Once again, a potential violation of federal and state law by answering in the affirmative and self incrimination. 

These questions became part of a supplemental application for business property. This is insurance coverage for buildings, equipment, tenant improvements, and loss of income.  As if the insurance process isn’t lengthy enough, the supplemental application is four pages totaling 31 questions with a sub-set of approximately 40 more questions.   

Apparently, the insurance industry has forgotten certain provisions within the US Constitution affording citizens of rights.  More specifically, the Fifth and Sixth Amendment protects the rights of individuals from self incrimination and allows due process to be performed before an individual is denied their freedom.

Amendment V

No person shall be held to answer for a capital, or otherwise infamous crime, unless on a presentment or indictment of a grand jury, except in cases arising in the land or naval forces, or in the militia, when in actual service in time of war or public danger; nor shall any person be subject for the same offense to be twice put in jeopardy of life or limb; nor shall be compelled in any criminal case to be a witness against himself, nor be deprived of life, liberty, or property, without due process of law; nor shall private property be taken for public use, without just compensation.

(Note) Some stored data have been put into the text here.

-- pv_equiv track=rewrite | github.com/sadeshmukh/ciphered-pattern-api | main.py | validate_partial_word
-- ===== SOURCE A (Python) =====
-- def validate_partial_word(partial: str) -> bool:
--     if not partial or len(partial) > 20:
--         return False
--
--     if not all(c.isalpha() or c == '_' for c in partial):
--         return False
--
--     if all(c == '_' for c in partial):
--         return False
--
--     return True
-- ===== SOURCE B (Python) =====
-- def validate_partial_word(partial: str) -> bool:
--     if not 0 < len(partial) <= 20:
--         return False
--     letters = partial.replace('_', '')
--     return bool(letters) and letters.isalpha()
-- ===== Notes on version B (the rewrite author's own statement) =====
-- stated objective: idiomatic
-- what changed: Instead of A's two all(...) character scans, B deletes every underscore with str.replace and then decides validity with a single built-in letters.isalpha() test on the residue (nonempty residue = not all underscores; residue all-alpha = every original char was a letter or underscore).
import Mathlib
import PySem

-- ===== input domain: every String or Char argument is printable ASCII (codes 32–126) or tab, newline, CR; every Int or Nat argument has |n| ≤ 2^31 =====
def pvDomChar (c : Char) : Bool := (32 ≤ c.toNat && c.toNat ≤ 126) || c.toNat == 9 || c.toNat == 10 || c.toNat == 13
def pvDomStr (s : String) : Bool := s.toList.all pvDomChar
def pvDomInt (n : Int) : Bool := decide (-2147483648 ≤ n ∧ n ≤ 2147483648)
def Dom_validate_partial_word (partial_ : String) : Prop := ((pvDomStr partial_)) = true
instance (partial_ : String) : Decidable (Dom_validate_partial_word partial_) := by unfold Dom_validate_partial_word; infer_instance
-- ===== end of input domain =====

-- B replaces A's two all(...) character scans by deleting underscores with str.replace and testing the residue with the built-in isalpha (same cost, idiomatic).
-- ===== PORT A =====
def validate_partial_word (partial_ : String) : Bool :=
  if partial_.toList.isEmpty || PySem.Str.len partial_ > 20 then false
  else if !(partial_.toList.all (fun c => PySem.Chars.isalpha c || c == '_')) then false
  else if partial_.toList.all (fun c => c == '_') then false
  else true

-- ===== PORT B =====
def validate_partial_word_alt (partial_ : String) : Bool :=
  if !(0 < PySem.Str.len partial_ && PySem.Str.len partial_ ≤ 20) then false
  else
    let letters := PySem.Str.replace partial_ "_" ""
    !letters.toList.isEmpty && PySem.Str.strIsalpha letters

-- ===== PRECONDITION & SPEC =====
def Spec_validate_partial_word (partial_ : String) (out : Bool) : Prop := out = validate_partial_word_alt partial_
instance (partial_ : String) (out : Bool) : Decidable (Spec_validate_partial_word partial_ out) := by unfold Spec_validate_partial_word; infer_instance

-- ===== CLAIM =====
def Claim_equal_validate_partial_word : Prop := ∀ (partial_ : String), Dom_validate_partial_word partial_ → Spec_validate_partial_word partial_ (validate_partial_word partial_)

-- ===== LEMMAS AND PROOFS =====

-- replace with the one-char pattern '_' and empty replacement is underscore-removal
lemma replace_go_underscore (l acc : List Char) :
    PySem.Chars.replace.go ['_'] [] l.length l acc
      = acc.reverse ++ l.filter (fun c => !(c == '_')) := by
  induction l generalizing acc with
  | nil => simp [PySem.Chars.replace.go]
  | cons c t ih =>
    by_cases hc : c = '_'
    · subst hc
      simpa [PySem.Chars.replace.go, List.isPrefixOf] using ih acc
    · have hc' : ¬ ('_' = c) := fun h => hc h.symm
      have h1 : (c == '_') = false := by simpa using hc
      simpa [PySem.Chars.replace.go, List.isPrefixOf, hc', h1] using ih (c :: acc)

lemma replace_underscore (l : List Char) :
    PySem.Chars.replace l ['_'] [] = l.filter (fun c => !(c == '_')) := by
  simpa [PySem.Chars.replace] using replace_go_underscore l []

-- the residue is empty exactly when every char is '_'
lemma filter_isEmpty_eq_all (l : List Char) :
    (l.filter (fun c => !(c == '_'))).isEmpty = l.all (fun c => c == '_') := by
  induction l with
  | nil => simp
  | cons c t ih =>
    by_cases hc : c = '_'
    · subst hc; simpa using ih
    · have h1 : (c == '_') = false := by simpa using hc
      simp [h1]

-- the residue is all-alpha exactly when every char is a letter or '_'
lemma filter_all_alpha (l : List Char) :
    (l.filter (fun c => !(c == '_'))).all PySem.Chars.isalpha
      = l.all (fun c => PySem.Chars.isalpha c || c == '_') := by
  induction l with
  | nil => simp
  | cons c t ih =>
    by_cases hc : c = '_'
    · subst hc; simpa using ih
    · have h1 : (c == '_') = false := by simpa using hc
      simp [h1, ih]

-- list-level statement of the whole equivalence
lemma main_list (l : List Char) :
    (if l.isEmpty || (l.length : Int) > 20 then false
     else if !(l.all (fun c => PySem.Chars.isalpha c || c == '_')) then false
     else if l.all (fun c => c == '_') then false
     else true)
      = (if !(0 < (l.length : Int) && (l.length : Int) ≤ 20) then false
         else !(PySem.Chars.replace l ['_'] []).isEmpty
                && PySem.Chars.strIsalpha (PySem.Chars.replace l ['_'] [])) := by
  rw [replace_underscore]
  by_cases h20 : l.length ≤ 20
  · by_cases hnil : l = []
    · subst hnil; simp
    · have hlen : 0 < l.length := List.length_pos_iff.mpr hnil
      have g1 : (l.isEmpty || decide ((l.length : Int) > 20)) = false := by
        simp [hnil]; exact_mod_cast h20
      have g2 : (!(decide (0 < (l.length : Int)) && decide ((l.length : Int) ≤ 20))) = false := by
        simp; constructor
        · exact_mod_cast hlen
        · exact_mod_cast h20
      rw [show (if l.isEmpty || (l.length : Int) > 20 then false
            else if !(l.all (fun c => PySem.Chars.isalpha c || c == '_')) then false
            else if l.all (fun c => c == '_') then false else true)
          = (if (l.isEmpty || decide ((l.length : Int) > 20)) = true then false
            else if !(l.all (fun c => PySem.Chars.isalpha c || c == '_')) then false
            else if l.all (fun c => c == '_') then false else true) from rfl]
      rw [g1]
      simp only [Bool.false_eq_true, if_false]
      rw [show (if (!(0 < (l.length : Int) && (l.length : Int) ≤ 20)) = true then false
            else !(l.filter (fun c => !(c == '_'))).isEmpty
                   && PySem.Chars.strIsalpha (l.filter (fun c => !(c == '_'))))
          = (if (!(decide (0 < (l.length : Int)) && decide ((l.length : Int) ≤ 20))) = true then false
            else !(l.filter (fun c => !(c == '_'))).isEmpty
                   && PySem.Chars.strIsalpha (l.filter (fun c => !(c == '_')))) from rfl]
      rw [g2]
      simp only [Bool.false_eq_true, if_false, PySem.Chars.strIsalpha,
        filter_isEmpty_eq_all, filter_all_alpha]
      by_cases hv : (l.all (fun c => PySem.Chars.isalpha c || c == '_')) = true
      · by_cases hu : (l.all (fun c => c == '_')) = true <;> simp [hv, hu]
      · have hv' : (l.all (fun c => PySem.Chars.isalpha c || c == '_')) = false :=
          Bool.eq_false_iff.mpr hv
        simp [hv']
  · have g1 : ((l.length : Int) > 20) := by exact_mod_cast Nat.lt_of_not_le h20
    have g2 : ¬ ((l.length : Int) ≤ 20) := by exact_mod_cast h20
    simp [g1, g2]

-- ===== VERDICT =====
theorem validate_partial_word_spec : Claim_equal_validate_partial_word := by
  intro s _
  unfold Spec_validate_partial_word validate_partial_word validate_partial_word_alt
  have hrep : (PySem.Str.replace s "_" "").toList
      = PySem.Chars.replace s.toList ['_'] [] := by
    simp [PySem.Str.replace]
  simp only [PySem.Str.len, PySem.Str.strIsalpha, hrep]
  exact main_list s.toList
lemma splitOn_eq_mySplit (cs : List Char) : PySem.Chars.splitOn cs ['\n'] = mySplit cs := by
  rw [PySem.Chars.splitOn, splitOn_go_eq _ _ _ _ (by omega)]
  rcases hmt : mySplit cs with _ | ⟨l0, ls0⟩
  · exact absurd hmt (mySplit_ne_nil cs)
  · simp

lemma infix_iff_drop {s m : List Char} : m <:+: s ↔ ∃ j, m <+: s.drop j := by
  rw [← PySem.Chars.isIn_iff_infix, ← PySem.Chars.exists_prefix_drop_iff_isIn]

lemma nl_not_prefix {u v : List Char} (hu : '\n' ∉ u) (hne : u ≠ []) :
    ¬ (['\n'] <+: u ++ v) := by
  intro h
  rcases h with ⟨t, ht⟩
  cases u with
  | nil => exact hne rfl
  | cons c w =>
    simp at ht
    exact hu (List.mem_cons.mpr (Or.inl ht.1))

lemma crossing {m u v : List Char} (hm : '\n' ∉ m) (h : m <+: u ++ '\n' :: v) :
    m <+: u := by
  by_cases hlen : m.length ≤ u.length
  · rw [List.prefix_iff_eq_take] at h ⊢
    rwa [List.take_append_of_le_length hlen] at h
  · exfalso
    have h1 : u ++ ['\n'] <+: u ++ '\n' :: v := ⟨v, by simp⟩
    have h2 : u ++ ['\n'] <+: m := List.prefix_of_prefix_length_le h1 h (by simp; omega)
    exact hm (h2.subset (by simp))

lemma infix_append_cons {m u v : List Char} (hm : '\n' ∉ m)
    (h : m <:+: u ++ '\n' :: v) : m <:+: u ∨ m <:+: v := by
  rcases infix_iff_drop.1 h with ⟨j, hj⟩
  by_cases hju : j ≤ u.length
  · rw [List.drop_append_of_le_length hju] at hj
    exact Or.inl (infix_iff_drop.2 ⟨j, crossing hm hj⟩)
  · right
    obtain ⟨k, hk⟩ : ∃ k, j - u.length = k + 1 := ⟨j - u.length - 1, by omega⟩
    have hdrop : (u ++ '\n' :: v).drop j = v.drop k := by
      rw [List.drop_append, List.drop_eq_nil_of_le (by omega), List.nil_append, hk,
        List.drop_succ_cons]
    rw [hdrop] at hj
    exact infix_iff_drop.2 ⟨_, hj⟩

lemma infix_J {m : List Char} {ls : List (List Char)} (hm : '\n' ∉ m) (hne : m ≠ [])
    (hg : Good ls) (h : m <:+: J ls) : ∃ l ∈ ls, m <:+: l := by
  induction ls with
  | nil =>
    rw [show J [] = [] from rfl, List.infix_nil] at h
    exact absurd h hne
  | cons x t ih =>
    cases t with
    | nil =>
      refine ⟨x, by simp, ?_⟩
      rwa [show J [x] = x by simp [J, PySem.Chars.join, List.intercalate]] at h
    | cons y s =>
      rw [J_cons (by simp)] at h
      rcases infix_append_cons hm h with h' | h'
      · exact ⟨x, by simp, h'⟩
      · rcases ih (fun l hl => hg l (List.mem_cons_of_mem _ hl)) h' with ⟨l, hl, hml⟩
        exact ⟨l, List.mem_cons_of_mem _ hl, hml⟩

lemma find_eq_of {s sub : List Char} {k : Nat} (h1 : sub <+: s.drop k)
    (h2 : ∀ j < k, ¬ sub <+: s.drop j) : PySem.Chars.find s sub = (k : Int) := by
  have hinf : sub <:+: s := infix_iff_drop.2 ⟨k, h1⟩
  have hnn : 0 ≤ PySem.Chars.find s sub := (PySem.Chars.find_nonneg_iff _ _).2 hinf
  rcases PySem.Chars.find_spec hnn with ⟨hp, hmin⟩
  set f := (PySem.Chars.find s sub).toNat with hf
  rcases lt_trichotomy f k with hlt | heq | hgt
  · exact absurd hp (h2 f hlt)
  · omega
  · exact absurd h1 (hmin k hgt)

lemma find_no {s sub : List Char} (h : ∀ j, ¬ sub <+: s.drop j) :
    PySem.Chars.find s sub = -1 := by
  rw [PySem.Chars.find_eq_neg_one_iff _ _]
  intro hinf
  rcases infix_iff_drop.1 hinf with ⟨j, hj⟩
  exact h j hj

lemma rfind_go_eq_of {s sub : List Char} {k n : Nat} (hkn : k ≤ n)
    (h1 : sub <+: s.drop k) (h2 : ∀ j, k < j → j ≤ n → ¬ sub <+: s.drop j) :
    PySem.Chars.rfind.go s sub n = (k : Int) := by
  induction n with
  | zero =>
    have hk : k = 0 := by omega
    subst hk
    rw [PySem.Chars.rfind.go, if_pos (List.isPrefixOf_iff_prefix.2 (by simpa using h1))]
    simp
  | succ j ih =>
    rw [PySem.Chars.rfind.go]
    by_cases hk : k = j + 1
    · subst hk
      rw [if_pos (List.isPrefixOf_iff_prefix.2 h1)]
    · rw [if_neg (by
        intro hp
        exact h2 (j+1) (by omega) le_rfl (List.isPrefixOf_iff_prefix.1 hp))]
      exact ih (by omega) (fun j' hj' hj'' => h2 j' hj' (by omega))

Source: Cornell Law School

Amendment VI

In all criminal prosecutions, the accused shall enjoy the right to a speedy and public trial, by an impartial jury of the state and district wherein the crime shall have been committed, which district shall have been previously ascertained by law, and to be informed of the nature and cause of the accusation; to be confronted with the witnesses against him; to have compulsory process for obtaining witnesses in his favor, and to have the assistance of counsel for his defense.

Source: Cornell Law School

Most people have heard to plead the fifth or being given their Miranda rights.  The sixth amendment gives everyone the opportunity have their day in court. 

What about other industries?  Are similar questions being asked in the Pharmaceutical and Liquor Industry?

NoNot even remotely close. 

We reviewed other insurance applications used for the Pharmaceutical Industry offered through CNA Insurance and Kinsale Insurance Company to determine the scope of their questions.   Neither of these two applications asked questions that would place a person(s) in legal jeopardy.

How about the liquor industry? 

Those Insurance applications don’t question an applicants ongoing criminal violations either.   One application asked if the insured had been convicted of a felony.  A conviction of a felony is different from conducting a felony.

Properly Underwrite Risk without Violating the Rights of Others 

Cannabis Insurance Police

Photo by Vincent Chan on Unsplash

Most insurance brokers and underwriters will  not object to the proper underwriting and evaluation of risk by the insurance industry before coverage is offered and purchased.  This would include being in compliance with all laws. 

However, it would not be appropriate and possibly illegal for insurance companies to continue with this line of questioning as a business practice.  If the applicant indicates yes to providing cannabis to minors would the insurance company deny the application and notify law enforcement? 

Insurance companies are not members of the law enforcement community and should leave it to the professionals.